The prolific singer-songwriter, Secretly Canadian stalwart, and brains behind Songs: Ohia, Magnolia Electric Company and his own solo projects, talks about touring in the old world and his plans for the future.

.MP3: Jason Molina - Get Out Get Out Get Out

.ISM: What were the last 3 human words?

JM: Well I mean the whole song is more of a question than a… yeah it’s more of a question. It’s something even I wonder about.

.ISM: It seems to someone looking at your back catalogue that you just appeared on Secretly Canadian one year as a fully formed talented act, what came before that?

JM: Well I’d been playing music since I was a kid. You know I taught myself how to play guitar basically and just from listening to the radio I would just play along to the radio. I would throw on a record and try to come up with some version of that song. At the same time I started writing music pretty early so by the time I was about ten I could basically play to a decent enough level that I was constantly writing songs so by the time I was twelve or thirteen I was in a fully functioning band and we wrote entirely original material. So from that point on I played and toured a lot and wrote a lot of music so I had been doing it for quite a while by the time the Secretly Canadian started as a label. I ended up being one of the very first releases, but I changed, I mean the style was really evolving even from the very first record. I was trying to put a finger on how to be able to do these songs with or without a band. So you know sometimes the guitarist couldn’t make it to the show and I always felt like that’s no reason to cancel the whole show, maybe there’s a way that I could be a solo artist.
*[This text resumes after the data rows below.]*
-- pv_equiv track=rewrite | github.com/ONSdigital/ssdc-rm-toolbox | toolbox/qid_checksum_validator.py | find_nearby_valid_qids
-- ===== SOURCE A (Python) =====
-- def generate_checksum_digits(code: str, modulus: int, factor: int) -> int:
--     remainder = ord(code[0])
--     for char in code[1:]:
--         ascii_value = ord(char)
--         remainder = ((remainder * factor) + ascii_value) % modulus
--     return remainder % modulus
--
-- def find_nearby_valid_qids(code: str, modulus: int, factor: int):
--     nearby_qids = []
--     code_component = code[:-2]
--     actual_checksum_digits = code[-2:]
--     for index, char in reversed(list(enumerate(code_component))):
--         for attempt_value in range(ord('0'), ord('9') + 1):
--             nearby_code = code_component[:index] + chr(attempt_value) + code_component[index + 1:]
--             attempt_checksum = generate_checksum_digits(nearby_code, modulus, factor)
--             if str(attempt_checksum).zfill(2) == actual_checksum_digits:
--                 nearby_qids.append((nearby_code + actual_checksum_digits, index))
--     return nearby_qids
-- ===== SOURCE B (Python) =====
-- def find_nearby_valid_qids(code: str, modulus: int, factor: int):
--     # Return value identical to A; computes each substituted checksum via an O(1)
--     # modular delta from a precomputed base checksum and factor powers.
--     nearby_qids = []
--     code_component = code[:-2]
--     actual_checksum_digits = code[-2:]
--     n = len(code_component)
--     if n == 0:
--         return nearby_qids
--     # pw[i] = factor**(n-1-i) % modulus
--     pw = [0] * n
--     pw[n - 1] = 1 % modulus
--     for i in range(n - 2, -1, -1):
--         pw[i] = (pw[i + 1] * factor) % modulus
--     base = 0
--     for ch in code_component:
--         base = (base * factor + ord(ch)) % modulus
--     for index in range(n - 1, -1, -1):
--         original = ord(code_component[index])
--         for attempt_value in range(48, 58):
--             attempt_checksum = (base + (attempt_value - original) * pw[index]) % modulus
--             if str(attempt_checksum).zfill(2) == actual_checksum_digits:
--                 nearby_code = code_component[:index] + chr(attempt_value) + code_component[index + 1:]
--                 nearby_qids.append((nearby_code + actual_checksum_digits, index))
--     return nearby_qids
-- ===== Notes on version B (the rewrite author's own statement) =====
-- stated objective: faster
-- what changed: B precomputes the base checksum and a table of factor powers mod modulus once, then evaluates each single-digit substitution's checksum with an O(1) modular delta instead of re-running the full Horner checksum over the whole string for every attempt.
import Mathlib
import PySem

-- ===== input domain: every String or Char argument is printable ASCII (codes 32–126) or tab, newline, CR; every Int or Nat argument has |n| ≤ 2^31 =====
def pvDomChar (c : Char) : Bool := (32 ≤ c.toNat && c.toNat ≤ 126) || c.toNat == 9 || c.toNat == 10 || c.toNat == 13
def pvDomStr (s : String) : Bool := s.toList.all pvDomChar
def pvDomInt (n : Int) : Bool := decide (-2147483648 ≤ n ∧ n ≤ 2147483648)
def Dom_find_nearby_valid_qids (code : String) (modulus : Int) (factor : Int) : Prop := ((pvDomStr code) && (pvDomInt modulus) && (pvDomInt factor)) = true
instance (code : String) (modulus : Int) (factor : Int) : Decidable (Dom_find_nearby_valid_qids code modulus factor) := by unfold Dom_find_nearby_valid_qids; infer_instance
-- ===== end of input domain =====

-- B replaces A's per-substitution O(n) checksum recomputation by a precomputed base
-- checksum and factor-power table with an O(1) modular delta per attempted digit (objective: faster).


-- ===== PORT A =====
def pvOrd (c : Char) : Int := (c.toNat : Int)

-- generate_checksum_digits; Python raises IndexError on "" (never reached from the entry), port returns 0 there
def pvGenChecksum (modulus factor : Int) : List Char → Int
  | [] => 0
  | c :: rest =>
      PySem.Int.mod
        (rest.foldl (fun r ch => PySem.Int.mod (r * factor + pvOrd ch) modulus) (pvOrd c))
        modulus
.ISM: You are definitely are someone with a constantly evolving sound, where do you feel like that is heading?

JM: I have no idea, I never have an idea about that. I once in a while have a solid idea of how I want a record to sound. Before there’s any songs basically I say this is the kind of record that I want to make and these are the kinds of songs and themes and types of lyrics that I want to work on for a few months and, you know, sometimes it’s a success, sometimes it turns out to be something totally different, but it’s always the goal to make a record that sounds different than the last.

.ISM: What were you objectives when you sat down to start making ‘Let Me Go, Let Me Go, Let Me Go’?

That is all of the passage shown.